→ **Problem requirements**
Every line in the data below that includes "return" belongs in the answer, copied as it stands.

→ **Stored data**
====================
-- pv_equiv track=rewrite | github.com/JamesWP/aoc2025 | day1/solution.py | part2
-- ===== SOURCE A (Python) =====
-- def process(start, move) -> (int,int):
--     if move < 0:
--         (end, count) = process((100-start)%100, -move)
--         return ((100-end)%100, count)
--
--     assert start>=0 and start <=99
--
--     count = (start+move) // 100
--     end = (start+move)%100
--
--     return (end, count)
--
-- def part2(file):
--     location = 50
--     count = 0
--     for line in file.splitlines():
--         if line[0] == "R":
--             move = int(line[1:])
--         else:
--             move = -int(line[1:])
--         (location, score) = process(location, move)
--         count += score
--     return count
-- ===== SOURCE B (Python) =====
-- def part2(file):
--     # Stage 1: parse each line into a signed move and build the list of
--     # absolute (unbounded) positions visited, starting from 50.
--     positions = [50]
--     for line in file.splitlines():
--         n = int(line[1:])
--         positions.append(positions[-1] + (n if line[0] == "R" else -n))
--
--     # Stage 2: count multiples of 100 crossed along each segment of the walk.
--     def multiples(lo, hi):
--         # number of multiples of 100 in the half-open interval [lo, hi)
--         return (hi - 1) // 100 - (lo - 1) // 100
--
--     total = 0
--     for a, b in zip(positions, positions[1:]):
--         total += multiples(a + 1, b + 1) if a <= b else multiples(b, a)
--     return total
-- ===== Notes on version B (the rewrite author's own statement) =====
-- stated objective: alternative
-- what changed: B replaces A's single fold with a recursive mirror helper and mod-100 state by a staged computation: it first materialises the list of unbounded absolute positions of the walk, then sums, over consecutive position pairs, the number of multiples of 100 in the appropriate half-open interval via one interval-counting helper.
import Mathlib
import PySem

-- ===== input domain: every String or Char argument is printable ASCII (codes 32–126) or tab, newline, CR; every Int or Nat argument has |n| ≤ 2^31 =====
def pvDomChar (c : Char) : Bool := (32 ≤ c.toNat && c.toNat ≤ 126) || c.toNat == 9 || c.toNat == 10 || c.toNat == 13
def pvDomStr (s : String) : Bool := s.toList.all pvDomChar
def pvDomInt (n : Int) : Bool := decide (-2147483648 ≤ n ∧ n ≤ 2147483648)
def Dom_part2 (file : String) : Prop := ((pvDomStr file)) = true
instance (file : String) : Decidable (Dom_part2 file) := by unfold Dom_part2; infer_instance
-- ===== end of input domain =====

-- B replaces A's fold with the recursive mirror helper `process` and mod-100 state by
-- a staged computation over the list of unbounded absolute positions of the walk,
-- counting multiples of 100 in a half-open interval per segment (objective: alternative).

-- ===== PORT A =====
-- `process` from Source A; the Python `assert` never fires on the calls `part2` makes
-- (start is always in 0..99 there) and is not modelled.
def process (start move : Int) : Int × Int :=
  if _h : move < 0 then
    let p := process (PySem.Int.mod (100 - start) 100) (-move)
    (PySem.Int.mod (100 - p.1) 100, p.2)
  else
    (PySem.Int.mod (start + move) 100, PySem.Int.floordiv (start + move) 100)
termination_by (if move < 0 then 1 else 0)
decreasing_by simp_all; omega

def part2 (file : String) : Int :=
  ((PySem.Str.splitlines file).foldl (fun st line =>
      let move :=
        if PySem.Str.pyGet? line 0 = some 'R' then
          (PySem.Int.ofStr? (PySem.Str.slice line (some 1) none)).getD 0
        else
          -((PySem.Int.ofStr? (PySem.Str.slice line (some 1) none)).getD 0)
      let p := process st.1 move
      (p.1, st.2 + p.2)) (50, 0)).2

-- ===== PORT B =====
-- number of multiples of 100 in the half-open interval [lo, hi)
def multiples (lo hi : Int) : Int :=
  PySem.Int.floordiv (hi - 1) 100 - PySem.Int.floordiv (lo - 1) 100

def part2_alt (file : String) : Int :=
  let positions := (PySem.Str.splitlines file).foldl (fun ps line =>
      let n := (PySem.Int.ofStr? (PySem.Str.slice line (some 1) none)).getD 0
      ps ++ [(PySem.List.pyGet? ps (-1)).getD 0 +
              (if PySem.Str.pyGet? line 0 = some 'R' then n else -n)]) [(50 : Int)]
  (positions.zip (PySem.List.slice positions (some 1) none)).foldl
    (fun total ab =>
      total + (if ab.1 ≤ ab.2 then multiples (ab.1 + 1) (ab.2 + 1) else multiples ab.2 ab.1)) 0

-- ===== PRECONDITION & SPEC =====
-- Pre_: A raises on any empty line (IndexError on line[0]) and on any line whose tail
-- is not int-parseable (ValueError on int(line[1:])).
def Pre_part2 (file : String) : Prop :=
  ∀ line ∈ PySem.Str.splitlines file,
    (PySem.Str.pyGet? line 0).isSome = true ∧
    (PySem.Int.ofStr? (PySem.Str.slice line (some 1) none)).isSome = true
instance (file : String) : Decidable (Pre_part2 file) := by unfold Pre_part2; infer_instance

def pvWitness_part2 : String := "R60\nL75\nR200"

def Spec_part2 (file : String) (out : Int) : Prop := out = part2_alt file
instance (file : String) (out : Int) : Decidable (Spec_part2 file out) := by unfold Spec_part2; infer_instance

-- ===== CLAIM (what is proved, stated in full; the proofs are below) =====
def Claim_equal_part2 : Prop := ∀ (file : String), Dom_part2 file → Pre_part2 file → Spec_part2 file (part2 file)

-- ===== LEMMAS AND PROOFS =====

-- the signed move a line encodes
def moveOf (line : String) : Int :=
  if PySem.Str.pyGet? line 0 = some 'R' then
    (PySem.Int.ofStr? (PySem.Str.slice line (some 1) none)).getD 0
  else
    -((PySem.Int.ofStr? (PySem.Str.slice line (some 1) none)).getD 0)

-- the absolute positions visited after each line, starting from a
def posns : Int → List String → List Int
  | _, [] => []
  | a, l :: ls => (a + moveOf l) :: posns (a + moveOf l) ls

-- crossing count of one segment, as B computes it
def cross (a b : Int) : Int :=
  if a ≤ b then multiples (a + 1) (b + 1) else multiples b a

def segSum : Int → List Int → Int
  | _, [] => 0
  | a, b :: rest => cross a b + segSum b rest

-- one loop step of A in closed form
theorem process_step (loc m : Int) (h0 : 0 ≤ loc) (h1 : loc < 100) :
    process loc m =
      (PySem.Int.mod (loc + m) 100,
        if 0 ≤ m then PySem.Int.floordiv (loc + m) 100
        else PySem.Int.floordiv (-(loc + m)) 100 - PySem.Int.floordiv (-loc) 100) := by
  rw [process]
  by_cases hm : m < 0
  · rw [process]
    have hm' : ¬ (-m < 0) := by omega
    simp only [hm, hm', dif_pos, dif_neg, not_false_iff]
    simp only [PySem.Int.mod_eq_emod_of_pos (a := (100 - loc)) (by norm_num : (0:Int) < 100)]
    simp only [PySem.Int.mod_eq_emod_of_pos (b := (100:Int)) (by norm_num : (0:Int) < 100),
      PySem.Int.floordiv_eq_ediv_of_pos (b := (100:Int)) (by norm_num : (0:Int) < 100)]
    have hle : ¬ (0 ≤ m) := by omega
    simp only [hle, if_neg, not_false_iff]
    rw [Prod.mk.injEq]
    constructor <;> omega
  · have hle : (0 ≤ m) := by omega
    simp only [hm, dif_neg, not_false_iff, hle, if_pos]

-- A's fold, from an arbitrary unbounded position p (its state holds p % 100), totals segSum
theorem foldA_eq_segSum (lines : List String) :
    ∀ (p cnt : Int),
    (lines.foldl (fun st line =>
      let move :=
        if PySem.Str.pyGet? line 0 = some 'R' then
          (PySem.Int.ofStr? (PySem.Str.slice line (some 1) none)).getD 0
        else
          -((PySem.Int.ofStr? (PySem.Str.slice line (some 1) none)).getD 0)
      let p := process st.1 move
      (p.1, st.2 + p.2)) (p % 100, cnt)).2 = cnt + segSum p (posns p lines) := by
  induction lines with
  | nil => intro p cnt; simp [posns, segSum]
  | cons line rest ih =>
    intro p cnt
    simp only [List.foldl_cons]
    have hstep := process_step (p % 100)
      (if PySem.Str.pyGet? line 0 = some 'R' then
          (PySem.Int.ofStr? (PySem.Str.slice line (some 1) none)).getD 0
        else
          -((PySem.Int.ofStr? (PySem.Str.slice line (some 1) none)).getD 0))
      (Int.emod_nonneg _ (by norm_num)) (Int.emod_lt_of_pos _ (by norm_num))
    rw [hstep]
    set m := (if PySem.Str.pyGet? line 0 = some 'R' then
          (PySem.Int.ofStr? (PySem.Str.slice line (some 1) none)).getD 0
        else
          -((PySem.Int.ofStr? (PySem.Str.slice line (some 1) none)).getD 0)) with hmdef
    have hm : moveOf line = m := by rw [moveOf, hmdef]
    have hmod : PySem.Int.mod (p % 100 + m) 100 = (p + m) % 100 := by
      rw [PySem.Int.mod_eq_emod_of_pos (by norm_num : (0:Int) < 100)]; omega
    have hcnt : (if 0 ≤ m then PySem.Int.floordiv (p % 100 + m) 100
        else PySem.Int.floordiv (-(p % 100 + m)) 100 - PySem.Int.floordiv (-(p % 100)) 100)
        = cross p (p + m) := by
      rw [cross, multiples, multiples]
      simp only [PySem.Int.floordiv_eq_ediv_of_pos (b := (100:Int)) (by norm_num : (0:Int) < 100)]
      by_cases h : 0 ≤ m
      · rw [if_pos h, if_pos (by omega : p ≤ p + m)]; omega
      · rw [if_neg h, if_neg (by omega : ¬ p ≤ p + m)]; omega
    rw [hmod, hcnt, ih (p + m) (cnt + cross p (p + m))]
    simp [posns, segSum, hm, add_assoc]

-- B's positions-building fold appends posns
theorem foldB_build (lines : List String) :
    ∀ (ps : List Int) (a : Int), (PySem.List.pyGet? ps (-1)).getD 0 = a →
    (lines.foldl (fun ps line =>
      let n := (PySem.Int.ofStr? (PySem.Str.slice line (some 1) none)).getD 0
      ps ++ [(PySem.List.pyGet? ps (-1)).getD 0 +
              (if PySem.Str.pyGet? line 0 = some 'R' then n else -n)]) ps)
      = ps ++ posns a lines := by
  induction lines with
  | nil => intro ps a _; simp [posns]
  | cons line rest ih =>
    intro ps a ha
    simp only [List.foldl_cons, posns]
    have hm : (if PySem.Str.pyGet? line 0 = some 'R' then
          (PySem.Int.ofStr? (PySem.Str.slice line (some 1) none)).getD 0
        else -((PySem.Int.ofStr? (PySem.Str.slice line (some 1) none)).getD 0)) = moveOf line := by
      rw [moveOf]
    rw [ha]
    have hlast : (PySem.List.pyGet? (ps ++ [a + (if PySem.Str.pyGet? line 0 = some 'R' then
          (PySem.Int.ofStr? (PySem.Str.slice line (some 1) none)).getD 0
        else -((PySem.Int.ofStr? (PySem.Str.slice line (some 1) none)).getD 0))]) (-1)).getD 0
        = a + moveOf line := by
      rw [PySem.List.pyGet?_neg_one_append_singleton, hm]; rfl
    rw [ih _ _ hlast, hm]
    simp

-- B's zip fold totals segSum
theorem foldB_sum (ps : List Int) :
    ∀ (a acc : Int),
    (((a :: ps).zip ps).foldl
      (fun total ab =>
        total + (if ab.1 ≤ ab.2 then multiples (ab.1 + 1) (ab.2 + 1) else multiples ab.2 ab.1))
      acc) = acc + segSum a ps := by
  induction ps with
  | nil => intro a acc; simp [segSum]
  | cons b rest ih =>
    intro a acc
    simp only [List.zip_cons_cons, List.foldl_cons]
    rw [ih b]
    simp [segSum, cross, add_assoc]

-- ===== VERDICT (by name: the statement is the Claim_ definition above) =====
theorem part2_spec : Claim_equal_part2 := by
  intro file _ _
  show part2 file = part2_alt file
  unfold part2 part2_alt
  rw [show ((50 : Int), (0 : Int)) = ((50 : Int) % 100, (0 : Int)) by norm_num]
  rw [foldA_eq_segSum (PySem.Str.splitlines file) 50 0]
  rw [foldB_build (PySem.Str.splitlines file) [(50 : Int)] 50 rfl]
  simp only [List.singleton_append, PySem.List.slice_from_one, List.tail_cons, foldB_sum]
====================
→ **Result**
--         return ((100-end)%100, count)
--     return (end, count)
--     return count
--         return (hi - 1) // 100 - (lo - 1) // 100
--     return total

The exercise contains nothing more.